Directions for this task >>
For the data below, say how many lines contain "pvDomChar". Only the number should be given.

Stored data entries
______

-- pv_equiv track=rewrite | github.com/Hanae8B/CCB | utils.py | contains_emphasis
-- ===== SOURCE A (Python) =====
-- def contains_emphasis(text: str) -> bool:
--     """
--     Detect emphasis markers (exclamation marks, ALL CAPS words).
--     """
--     if not text:
--         return False
--     if "!" in text:
--         return True
--     if any(word.isupper() and len(word) > 2 for word in text.split()):
--         return True
--     return False
-- ===== SOURCE B (Python) =====
-- def contains_emphasis(text: str) -> bool:
--     """
--     Detect emphasis markers (exclamation marks, ALL CAPS words).
--
--     Character-level state machine: a single pass over the characters,
--     tracking the current word's length and case profile; no split(),
--     no intermediate word list.
--     """
--     length = 0
--     has_upper = False
--     has_lower = False
--     for c in text:
--         if c == '!':
--             return True
--         if c.isspace():
--             if has_upper and not has_lower and length > 2:
--                 return True
--             length = 0
--             has_upper = False
--             has_lower = False
--         else:
--             length += 1
--             if c.isupper():
--                 has_upper = True
--             elif c.islower():
--                 has_lower = True
--     return has_upper and not has_lower and length > 2
-- ===== Notes on version B (the rewrite author's own statement) =====
-- stated objective: alternative
-- what changed: Replaces A's staged passes (whole-string exclamation-mark membership test, then split() building a word list that a second scan checks for ALL-CAPS words) with a single character-level state machine that never materialises words: one pass tracking the current word's length and case profile, returning early on an exclamation mark or at a word boundary that closes an ALL-CAPS word.
import Mathlib
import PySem

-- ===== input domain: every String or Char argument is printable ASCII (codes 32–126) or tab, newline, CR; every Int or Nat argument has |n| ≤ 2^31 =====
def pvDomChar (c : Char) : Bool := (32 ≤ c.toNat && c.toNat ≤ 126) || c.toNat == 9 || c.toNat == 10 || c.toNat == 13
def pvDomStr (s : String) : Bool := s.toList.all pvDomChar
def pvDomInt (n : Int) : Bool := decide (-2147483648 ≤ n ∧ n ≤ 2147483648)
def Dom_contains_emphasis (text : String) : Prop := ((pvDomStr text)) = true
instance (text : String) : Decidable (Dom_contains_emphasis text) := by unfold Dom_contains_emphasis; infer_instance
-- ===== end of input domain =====

-- B replaces A's staged passes (whole-string exclamation-mark test, then a split()-built word list scanned for ALL-CAPS) with a single character-level state machine that never materialises words (alternative algorithm, same result).


-- Python str.isupper(): at least one cased character and no lowercase one.
-- Hand port, exact on the printable-ASCII domain (where the cased characters are A-Z and a-z).
def pyStrIsupper (cs : List Char) : Bool :=
  cs.any PySem.Chars.isupper && cs.all (fun c => !PySem.Chars.islower c)

-- ===== PORT A =====
def contains_emphasis (text : String) : Bool :=
  if text.toList.isEmpty then false
  else if PySem.Chars.isIn ['!'] text.toList then true
  else if (PySem.Chars.split₀ text.toList).any
      (fun w => pyStrIsupper w && decide (w.length > 2)) then true
  else false

-- ===== PORT B =====
-- the for-loop of Source B: state (length, has_upper, has_lower); per-char isupper/islower
-- are exact on the ASCII domain (PySem.Chars.isupper/islower)
def altGo : List Char → Nat → Bool → Bool → Bool
  | [], length, hasU, hasL => hasU && !hasL && decide (length > 2)
  | c :: rest, length, hasU, hasL =>
    if c = '!' then true
    else if PySem.Chars.isspace c then
      if hasU && !hasL && decide (length > 2) then true
      else altGo rest 0 false false
    else
      altGo rest (length + 1)
        (if PySem.Chars.isupper c then true else hasU)
        (if PySem.Chars.isupper c then hasL
         else if PySem.Chars.islower c then true else hasL)

def contains_emphasis_alt (text : String) : Bool :=
  altGo text.toList 0 false false

-- ===== PRECONDITION & SPEC =====
def Spec_contains_emphasis (text : String) (out : Bool) : Prop := out = contains_emphasis_alt text
instance (text : String) (out : Bool) : Decidable (Spec_contains_emphasis text out) := by unfold Spec_contains_emphasis; infer_instance

-- ===== CLAIM (what is proved, stated in full; the proofs are below) =====
def Claim_equal_contains_emphasis : Prop := ∀ (text : String), Dom_contains_emphasis text → Spec_contains_emphasis text (contains_emphasis text)

-- ===== LEMMAS AND PROOFS =====

-- a one-character substring test is membership
lemma isIn_singleton_iff (c : Char) (l : List Char) :
    PySem.Chars.isIn [c] l = true ↔ c ∈ l := by
  rw [PySem.Chars.isIn_iff_infix]
  constructor
  · intro h; exact h.mem (List.mem_singleton_self c)
  · intro h
    obtain ⟨a, b, rfl⟩ := List.append_of_mem h
    exact ⟨a, b, by simp⟩

lemma upper_not_lower (c : Char) :
    PySem.Chars.isupper c = true → PySem.Chars.islower c = false := by
  intro h
  rw [PySem.Chars.isupper, Bool.and_eq_true, decide_eq_true_eq, decide_eq_true_eq] at h
  rw [PySem.Chars.islower]
  have hna : ¬ ('a' ≤ c) := fun hle => absurd (le_trans hle h.2) (by decide)
  simp [hna]

lemma all_not_eq_not_any (p : Char → Bool) (l : List Char) :
    l.all (fun c => !p c) = !l.any p := by
  induction l with
  | nil => rfl
  | cons a t ih => simp [ih]

-- the per-word predicate A's scan checks
def predW (w : List Char) : Bool := pyStrIsupper w && decide (w.length > 2)

lemma predW_reverse (cur : List Char) :
    predW cur.reverse =
      (cur.any PySem.Chars.isupper && !cur.any PySem.Chars.islower && decide (cur.length > 2)) := by
  simp [predW, pyStrIsupper, all_not_eq_not_any, Bool.and_assoc]

-- main invariant: B's state machine, run with the abstracted state of the current
-- word cur, computes exactly "there is a '!' left or some produced word satisfies predW"
lemma main_inv : ∀ (s cur : List Char) (acc : List (List Char)), '!' ∉ cur →
    (decide ('!' ∈ s) || (PySem.Chars.split₀.go s cur acc).any predW) =
    (acc.any predW ||
      altGo s cur.length (cur.any PySem.Chars.isupper) (cur.any PySem.Chars.islower)) := by
  intro s
  induction s with
  | nil =>
    intro cur acc hcur
    by_cases h : cur.isEmpty = true
    · have : cur = [] := List.isEmpty_iff.mp h
      subst this
      simp [PySem.Chars.split₀.go, altGo]
    · have h' : cur.isEmpty = false := Bool.eq_false_iff.mpr h
      simp only [PySem.Chars.split₀.go, h', Bool.false_eq_true, if_false, altGo,
        List.mem_nil_iff, decide_false, Bool.false_or, List.any_reverse, List.any_cons]
      rw [predW_reverse]
      cases acc.any predW <;>
        cases cur.any PySem.Chars.isupper <;>
        cases cur.any PySem.Chars.islower <;> simp
  | cons c rest ih =>
    intro cur acc hcur
    by_cases hbang : c = '!'
    · subst hbang
      simp [PySem.Chars.split₀.go, altGo, PySem.Chars.isspace]
    · have hdec : decide ('!' ∈ c :: rest) = decide ('!' ∈ rest) := by
        simp [List.mem_cons, Ne.symm hbang]
      by_cases hsp : PySem.Chars.isspace c = true
      · by_cases h : cur.isEmpty = true
        · have : cur = [] := List.isEmpty_iff.mp h
          subst this
          simp only [PySem.Chars.split₀.go, hsp, if_true, List.isEmpty_nil, altGo, hbang,
            if_false, hdec, List.length_nil, List.any_nil]
          simpa using ih [] acc (by simp)
        · have h' : cur.isEmpty = false := Bool.eq_false_iff.mpr h
          simp only [PySem.Chars.split₀.go, hsp, if_true, h', Bool.false_eq_true, if_false,
            altGo, hbang]
          rw [hdec, ih [] (cur.reverse :: acc) (by simp)]
          simp only [List.any_cons, List.length_nil, List.any_nil]
          rw [predW_reverse]
          cases acc.any predW <;>
            cases cur.any PySem.Chars.isupper <;>
            cases cur.any PySem.Chars.islower <;>
            by_cases hl : decide (cur.length > 2) = true <;>
            simp_all
      · have hsp' : PySem.Chars.isspace c = false := Bool.eq_false_iff.mpr hsp
        simp only [PySem.Chars.split₀.go, hsp', Bool.false_eq_true, if_false, altGo, hbang,
          if_false]
        have hU : ((c :: cur).any PySem.Chars.isupper) =
            (if PySem.Chars.isupper c then true else cur.any PySem.Chars.isupper) := by
          cases hu : PySem.Chars.isupper c <;> simp [hu]
        have hL : ((c :: cur).any PySem.Chars.islower) =
            (if PySem.Chars.isupper c then cur.any PySem.Chars.islower
             else if PySem.Chars.islower c then true else cur.any PySem.Chars.islower) := by
          cases hu : PySem.Chars.isupper c
          · cases hl : PySem.Chars.islower c <;> simp [hl]
          · simp [upper_not_lower c hu]
        rw [hdec, ih (c :: cur) acc (by simp [hcur, Ne.symm hbang]), List.length_cons, hU, hL]

-- A's value equals "'!' somewhere or some word is ALL CAPS and long"
lemma contains_emphasis_eq (text : String) :
    contains_emphasis text =
      (decide ('!' ∈ text.toList) || (PySem.Chars.split₀ text.toList).any predW) := by
  unfold contains_emphasis
  by_cases he : text.toList.isEmpty = true
  · have : text.toList = [] := List.isEmpty_iff.mp he
    simp [this, PySem.Chars.split₀, PySem.Chars.split₀.go]
  · simp only [Bool.eq_false_iff.mpr he, Bool.false_eq_true, if_false]
    by_cases hb : PySem.Chars.isIn ['!'] text.toList = true
    · simp [hb, (isIn_singleton_iff '!' text.toList).mp hb]
    · have hb' : PySem.Chars.isIn ['!'] text.toList = false := Bool.eq_false_iff.mpr hb
      have hnot : '!' ∉ text.toList := fun h => hb ((isIn_singleton_iff '!' text.toList).mpr h)
      simp only [hb', Bool.false_eq_true, if_false, hnot, decide_false, Bool.false_or]
      have hf : (fun w => pyStrIsupper w && decide (w.length > 2)) = predW := rfl
      rw [hf]
      cases h : (PySem.Chars.split₀ text.toList).any predW <;> simp

-- ===== VERDICT (by name: the statement is the Claim_ definition above) =====
theorem contains_emphasis_spec : Claim_equal_contains_emphasis := by
  intro text _
  unfold Spec_contains_emphasis contains_emphasis_alt
  rw [contains_emphasis_eq]
  have := main_inv text.toList [] [] (by simp)
  simpa [PySem.Chars.split₀] using this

______

Solved problem >>
2